# 🚀 Hands-On Lecture: Exploring the GitHub API in Python with Google Colab 🐍

Welcome to the Hands-on lecture on GitHub API magic!  With the power of Python, we’ll unlock new skills to interact with GitHub repositories like true software engineering pros.

**What’s on the Map?**

Here’s what we’ll uncover in this session:

  🛠️ Building API Superpowers: Dive into exciting use cases, including:

*  Fetching and analyzing issues and comments.
*  Accessing code and repositories programmatically.
*  Exploring advanced operations to automate your workflows and many more.


💡 **Why This Matters**

Imagine automating tedious tasks, analyzing repository data like a detective, or building tools that integrate directly with GitHub. The GitHub API opens up limitless possibilities for innovation in software engineering. By the end of this session, you’ll have the tools to transform your ideas into powerful automations!

## Let's retrieve some trending projects from GitHub

GitHub does not allow to collect trending projects through GitHub API. So, we will do web scrapping. Let's see how it is done.

In [None]:
import requests
from bs4 import BeautifulSoup


def fetch_trending_python_projects(time_period="daily", spoken_language="en", limit=5):
    # Validate the time period
    if time_period not in ["daily", "weekly", "monthly"]:
        print("Invalid time period. Please choose from 'daily', 'weekly', or 'monthly'.")
        return

    # Construct the URL with time period and spoken language
    url = f"https://github.com/trending/python?since={time_period}&spoken_language_code={spoken_language}"
    print(url)
    try:
        response = requests.get(url)
        response.raise_for_status()

        # Parse the HTML content
        soup = BeautifulSoup(response.text, "html.parser")

        # Find repository entries
        projects = soup.find_all("article", class_="Box-row")

        print(
            f"Top {limit} Trending Python Projects on GitHub ({time_period.capitalize()}, Spoken Language: English):\n"
        )
        for i, project in enumerate(projects[:limit]):  # Limit to the top 'limit' projects
            # Extract repository name
            repo_name_tag = project.find("h2", class_="h3 lh-condensed").find("a")
            repo_name = repo_name_tag.text.strip().replace("\n", "").replace(" ", "")

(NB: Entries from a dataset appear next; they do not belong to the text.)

-- pv_equiv track=rewrite | github.com/myioannis/University-Assignments | Search and Clustering in Latent Space/utilities.py | EMD_parse_CLA
-- ===== SOURCE A (Python) =====
-- def EMD_parse_CLA(argv):
--   data_Path = ''
--   queries_Path = ''
--   dataLabels_Path = ''
--   queryLabels_Path = ''
--   output_Path = ''
--   numData = 0
--   numQueries = 0
--   for index, argument in enumerate(argv):
--     if argument == '-d': data_Path = argv[index+1]
--     elif argument == '-l1': dataLabels_Path = argv[index+1]
--     elif argument == '-q': queries_Path = argv[index+1]
--     elif argument == '-l2': queryLabels_Path = argv[index+1]
--     elif argument == '-o': output_Path = argv[index+1]
--     elif argument == '-nd': numData = argv[index+1]
--     elif argument == '-nq': numQueries = argv[index+1]
--   return data_Path,queries_Path,dataLabels_Path,queryLabels_Path,output_Path,int(numData),int(numQueries)
-- ===== SOURCE B (Python) =====
-- def EMD_parse_CLA(argv):
--     # For each flag, scan backwards and return the element after the first
--     # (i.e. rightmost) occurrence -- equivalent to A's forward overwrite.
--     def last_value(flag):
--         for i in range(len(argv) - 1, -1, -1):
--             if argv[i] == flag:
--                 return argv[i + 1]
--         return None
--
--     def text(flag):
--         v = last_value(flag)
--         return '' if v is None else v
--
--     def count(flag):
--         v = last_value(flag)
--         return 0 if v is None else int(v)
--
--     return (text('-d'), text('-q'), text('-l1'), text('-l2'), text('-o'),
--             count('-nd'), count('-nq'))
-- ===== Notes on version B (the rewrite author's own statement) =====
-- stated objective: alternative
-- what changed: A makes one forward pass with a seven-branch if/elif chain overwriting seven locals; B instead answers each flag independently by a backward scan that returns the value after the rightmost occurrence of that flag (first match from the right = last match from the left).
import Mathlib
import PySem

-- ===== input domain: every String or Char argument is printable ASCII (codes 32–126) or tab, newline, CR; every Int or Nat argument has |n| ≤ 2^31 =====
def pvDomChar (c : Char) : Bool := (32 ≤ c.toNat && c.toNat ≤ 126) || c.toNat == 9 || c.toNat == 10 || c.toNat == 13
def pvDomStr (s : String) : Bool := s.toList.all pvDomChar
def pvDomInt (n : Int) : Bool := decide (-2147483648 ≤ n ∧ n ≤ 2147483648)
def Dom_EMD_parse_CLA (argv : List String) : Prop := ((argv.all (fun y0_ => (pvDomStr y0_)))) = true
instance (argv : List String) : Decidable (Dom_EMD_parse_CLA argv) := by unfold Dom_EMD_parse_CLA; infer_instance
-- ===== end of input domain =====

-- B replaces A's single forward pass with a seven-branch overwrite chain by seven
-- independent backward scans (value after the rightmost occurrence of each flag);
-- same results (objective: alternative decomposition, not faster).

-- ===== PORT A =====
-- loop state: the seven locals of A; nd/nq are 'none' while still the int 0
structure PvSt where
  d : String
  q : String
  l1 : String
  l2 : String
  o : String
  nd : Option String
  nq : Option String
deriving Repr, DecidableEq

-- body of A's for-loop: the if/elif chain, in A's branch order; argv[index+1]
-- is PySem.List.pyGetD (IndexError = out of range, excluded by Pre_)
def pvStepA (argv : List String) (st : PvSt) (p : Int × String) : PvSt :=
  if p.2 = "-d" then { st with d := PySem.List.pyGetD argv (p.1 + 1) "" }
  else if p.2 = "-l1" then { st with l1 := PySem.List.pyGetD argv (p.1 + 1) "" }
  else if p.2 = "-q" then { st with q := PySem.List.pyGetD argv (p.1 + 1) "" }
  else if p.2 = "-l2" then { st with l2 := PySem.List.pyGetD argv (p.1 + 1) "" }
  else if p.2 = "-o" then { st with o := PySem.List.pyGetD argv (p.1 + 1) "" }
  else if p.2 = "-nd" then { st with nd := some (PySem.List.pyGetD argv (p.1 + 1) "") }
  else if p.2 = "-nq" then { st with nq := some (PySem.List.pyGetD argv (p.1 + 1) "") }
  else st

-- int(x) where x is either still the int 0 (none) or a string; ValueError excluded by Pre_
def pvIntOf (x : Option String) : Int :=
  match x with
  | none => 0
  | some s => (PySem.Int.ofStr? s).getD 0

def EMD_parse_CLA (argv : List String) : String × String × String × String × String × Int × Int :=
  let st := (PySem.List.enumerate argv 0).foldl (pvStepA argv) ⟨"", "", "", "", "", none, none⟩
  (st.d, st.q, st.l1, st.l2, st.o, pvIntOf st.nd, pvIntOf st.nq)

-- ===== PORT B =====
-- B's last_value: for i in range(len(argv)-1, -1, -1): if argv[i] == flag: return argv[i+1]
-- transliterated as a countdown on the index (n+1 checks index n first)
def pvScanB (argv : List String) (flag : String) : Nat → Option String
  | 0 => none
  | n + 1 =>
    if PySem.List.pyGetD argv (n : Int) "" = flag then
      some (PySem.List.pyGetD argv ((n : Int) + 1) "")   -- argv[i+1]; IndexError excluded by Pre_
    else pvScanB argv flag n

-- B's text(flag)
def pvTextB (argv : List String) (flag : String) : String :=
  (pvScanB argv flag argv.length).getD ""

-- B's count(flag)
def pvCountB (argv : List String) (flag : String) : Int :=
  match pvScanB argv flag argv.length with
  | none => 0
  | some s => (PySem.Int.ofStr? s).getD 0   -- int(v); ValueError excluded by Pre_

def EMD_parse_CLA_alt (argv : List String) : String × String × String × String × String × Int × Int :=
  (pvTextB argv "-d", pvTextB argv "-q", pvTextB argv "-l1", pvTextB argv "-l2",
   pvTextB argv "-o", pvCountB argv "-nd", pvCountB argv "-nq")

-- ===== PRECONDITION & SPEC =====
-- value following the LAST occurrence of f (plain list lookup, used only by Pre_)
def pvValAfterLast : List String → String → Option String
  | [], _ => none
  | a :: t, f =>
    match pvValAfterLast t f with
    | some v => some v
    | none => if a = f then t.head? else none

def pvParses : Option String → Bool
  | none => true
  | some s => (PySem.Int.ofStr? s).isSome

-- Pre_ excludes exactly the inputs on which the Python A raises: a recognized flag as
-- the last element (IndexError on argv[index+1]) and a last '-nd'/'-nq' whose following
-- value is not parseable by int() (ValueError).
def Pre_EMD_parse_CLA (argv : List String) : Prop :=
  (∀ f ∈ ["-d", "-l1", "-q", "-l2", "-o", "-nd", "-nq"], argv.getLast? ≠ some f)
  ∧ pvParses (pvValAfterLast argv "-nd") = true
  ∧ pvParses (pvValAfterLast argv "-nq") = true
instance (argv : List String) : Decidable (Pre_EMD_parse_CLA argv) := by
  unfold Pre_EMD_parse_CLA; infer_instance

def pvWitness_EMD_parse_CLA : List String := ["-d", "data.txt", "-nd", "17", "-q", "q.txt"]

def Spec_EMD_parse_CLA (argv : List String) (out : String × String × String × String × String × Int × Int) : Prop := out = EMD_parse_CLA_alt argv
instance (argv : List String) (out : String × String × String × String × String × Int × Int) : Decidable (Spec_EMD_parse_CLA argv out) := by unfold Spec_EMD_parse_CLA; infer_instance

-- ===== CLAIM (what is proved, stated in full; the proofs are below) =====
def Claim_equal_EMD_parse_CLA : Prop := ∀ (argv : List String), Dom_EMD_parse_CLA argv → Pre_EMD_parse_CLA argv → Spec_EMD_parse_CLA argv (EMD_parse_CLA argv)

-- ===== LEMMAS AND PROOFS =====

-- index of the last pair in ps whose second component is f
def pvLastHit : List (Int × String) → String → Option Int
  | [], _ => none
  | (i, a) :: rest, f =>
    match pvLastHit rest f with
    | some j => some j
    | none => if a = f then some i else none

theorem pvLastHit_append_singleton (ps : List (Int × String)) (i : Int) (a f : String) :
    pvLastHit (ps ++ [(i, a)]) f = if a = f then some i else pvLastHit ps f := by
  induction ps with
  | nil => simp [pvLastHit]
  | cons p ps ih =>
    obtain ⟨j, b⟩ := p
    simp only [List.cons_append, pvLastHit, ih]
    by_cases h : a = f
    · simp [h]
    · simp [h]

-- generic field lemma for A's fold
theorem pvFold_field {β : Type} (argv : List String) (get : PvSt → β) (wrap : String → β) (f : String)
    (hset : ∀ st i, get (pvStepA argv st (i, f)) = wrap (PySem.List.pyGetD argv (i + 1) ""))
    (hskip : ∀ st i a, a ≠ f → get (pvStepA argv st (i, a)) = get st) :
    ∀ (ps : List (Int × String)) (st : PvSt),
      get (ps.foldl (pvStepA argv) st) =
        (match pvLastHit ps f with
         | none => get st
         | some i => wrap (PySem.List.pyGetD argv (i + 1) "")) := by
  intro ps
  induction ps with
  | nil => intro st; simp [pvLastHit]
  | cons p ps ih =>
    intro st
    obtain ⟨i, a⟩ := p
    simp only [List.foldl_cons]
    rw [ih]
    cases hlh : pvLastHit ps f with
    | some j => simp [pvLastHit, hlh]
    | none =>
      by_cases h : a = f
      · subst h; simp [pvLastHit, hlh, hset]
      · simp [pvLastHit, hlh, h, hskip st i a h]

-- B's backward scan computes the value after the last hit among the first n pairs
theorem pvScanB_eq (argv : List String) (f : String) :
    ∀ n, n ≤ argv.length →
      pvScanB argv f n =
        (pvLastHit (PySem.List.enumerate (argv.take n) 0) f).map
          (fun i => PySem.List.pyGetD argv (i + 1) "") := by
  intro n
  induction n with
  | zero => intro _; simp [pvScanB, pvLastHit, PySem.List.enumerate_nil]
  | succ n ih =>
    intro h
    have hn : n < argv.length := by omega
    have htake : argv.take (n + 1) = argv.take n ++ [argv[n]] := by
      rw [List.take_add_one]; simp [List.getElem?_eq_getElem hn]
    have hlen : (argv.take n).length = n := by simp [Nat.min_eq_left (Nat.le_of_lt hn)]
    have henum : PySem.List.enumerate (argv.take (n + 1)) 0
        = PySem.List.enumerate (argv.take n) 0 ++ [((n : Int), argv[n])] := by
      rw [htake, PySem.List.enumerate_append]
      simp [hlen, PySem.List.enumerate_cons, PySem.List.enumerate_nil]
    have hget : PySem.List.pyGetD argv (n : Int) "" = argv[n] := by
      simp [PySem.List.pyGetD_natCast, List.getD_eq_getElem?_getD, List.getElem?_eq_getElem hn]
    rw [henum, pvLastHit_append_singleton]
    by_cases hf : argv[n] = f
    · simp [pvScanB, hget, hf]
    · simp only [if_neg hf]
      simp [pvScanB, hget, hf, ih (Nat.le_of_lt hn)]

-- instantiations of pvFold_field for the seven fields, applied to the full enumerate
theorem pvA_state (argv : List String) :
    let st := (PySem.List.enumerate argv 0).foldl (pvStepA argv) ⟨"", "", "", "", "", none, none⟩
    let v : Int → String := fun i => PySem.List.pyGetD argv (i + 1) ""
    let hit : String → Option Int := fun f => pvLastHit (PySem.List.enumerate argv 0) f
    st.d = ((hit "-d").map v).getD "" ∧
    st.q = ((hit "-q").map v).getD "" ∧
    st.l1 = ((hit "-l1").map v).getD "" ∧
    st.l2 = ((hit "-l2").map v).getD "" ∧
    st.o = ((hit "-o").map v).getD "" ∧
    st.nd = (hit "-nd").map v ∧
    st.nq = (hit "-nq").map v := by
  have hd := pvFold_field argv (fun st => st.d) id "-d"
    (by intro st i; simp [pvStepA])
    (by intro st i a ha; simp only [pvStepA]; split_ifs <;> simp_all)
    (PySem.List.enumerate argv 0) ⟨"", "", "", "", "", none, none⟩
  have hq := pvFold_field argv (fun st => st.q) id "-q"
    (by intro st i; simp [pvStepA])
    (by intro st i a ha; simp only [pvStepA]; split_ifs <;> simp_all)
    (PySem.List.enumerate argv 0) ⟨"", "", "", "", "", none, none⟩
  have hl1 := pvFold_field argv (fun st => st.l1) id "-l1"
    (by intro st i; simp [pvStepA])
    (by intro st i a ha; simp only [pvStepA]; split_ifs <;> simp_all)
    (PySem.List.enumerate argv 0) ⟨"", "", "", "", "", none, none⟩
  have hl2 := pvFold_field argv (fun st => st.l2) id "-l2"
    (by intro st i; simp [pvStepA])
    (by intro st i a ha; simp only [pvStepA]; split_ifs <;> simp_all)
    (PySem.List.enumerate argv 0) ⟨"", "", "", "", "", none, none⟩
  have ho := pvFold_field argv (fun st => st.o) id "-o"
    (by intro st i; simp [pvStepA])
    (by intro st i a ha; simp only [pvStepA]; split_ifs <;> simp_all)
    (PySem.List.enumerate argv 0) ⟨"", "", "", "", "", none, none⟩
  have hnd := pvFold_field argv (fun st => st.nd) some "-nd"
    (by intro st i; simp [pvStepA])
    (by intro st i a ha; simp only [pvStepA]; split_ifs <;> simp_all)
    (PySem.List.enumerate argv 0) ⟨"", "", "", "", "", none, none⟩
  have hnq := pvFold_field argv (fun st => st.nq) some "-nq"
    (by intro st i; simp [pvStepA])
    (by intro st i a ha; simp only [pvStepA]; split_ifs <;> simp_all)
    (PySem.List.enumerate argv 0) ⟨"", "", "", "", "", none, none⟩
  refine ⟨?_, ?_, ?_, ?_, ?_, ?_, ?_⟩ <;>
    first
    | (rw [hd]; cases h : pvLastHit (PySem.List.enumerate argv 0) "-d" <;> simp [h])
    | (rw [hq]; cases h : pvLastHit (PySem.List.enumerate argv 0) "-q" <;> simp [h])
    | (rw [hl1]; cases h : pvLastHit (PySem.List.enumerate argv 0) "-l1" <;> simp [h])
    | (rw [hl2]; cases h : pvLastHit (PySem.List.enumerate argv 0) "-l2" <;> simp [h])
    | (rw [ho]; cases h : pvLastHit (PySem.List.enumerate argv 0) "-o" <;> simp [h])
    | (rw [hnd]; cases h : pvLastHit (PySem.List.enumerate argv 0) "-nd" <;> simp [h])
    | (rw [hnq]; cases h : pvLastHit (PySem.List.enumerate argv 0) "-nq" <;> simp [h])

theorem pvPorts_eq (argv : List String) : EMD_parse_CLA argv = EMD_parse_CLA_alt argv := by
  obtain ⟨hd, hq, hl1, hl2, ho, hnd, hnq⟩ := pvA_state argv
  have hscan : ∀ f, pvScanB argv f argv.length
      = (pvLastHit (PySem.List.enumerate argv 0) f).map
          (fun i => PySem.List.pyGetD argv (i + 1) "") := by
    intro f
    rw [pvScanB_eq argv f argv.length (le_refl _)]
    simp
  simp only [EMD_parse_CLA, EMD_parse_CLA_alt, pvTextB, pvCountB, hscan]
  rw [hd, hq, hl1, hl2, ho, hnd, hnq]
  cases h1 : pvLastHit (PySem.List.enumerate argv 0) "-nd" <;>
    cases h2 : pvLastHit (PySem.List.enumerate argv 0) "-nq" <;>
      simp [pvIntOf, h1, h2]

-- ===== VERDICT (by name: the statement is the Claim_ definition above) =====
theorem EMD_parse_CLA_spec : Claim_equal_EMD_parse_CLA := by
  intro argv _ _
  unfold Spec_EMD_parse_CLA
  exact pvPorts_eq argv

            # Extract repository URL
            repo_url = f"https://github.com{repo_name_tag['href']}"

            # Extract description
            description_tag = project.find("p", class_="col-9 color-fg-muted my-1 pr-4")
            description = description_tag.text.strip() if description_tag else "No description provided"

            # Extract stars
            stars_tag = project.find("a", href=lambda x: x and x.endswith("/stargazers"))
            stars = stars_tag.text.strip() if stars_tag else "0"

            print(f"Name: {repo_name}")
            print(f"Description: {description}")
            print(f"Stars: {stars}")
            print(f"Repo URL: {repo_url}")
            print("-" * 50)
    except requests.exceptions.RequestException as e:
        print(f"Error: {e}")


if __name__ == "__main__":
    print("Available time periods: 'daily', 'weekly', 'monthly'")
    time_period = "daily"
    fetch_trending_python_projects(time_period=time_period, spoken_language="en", limit=5)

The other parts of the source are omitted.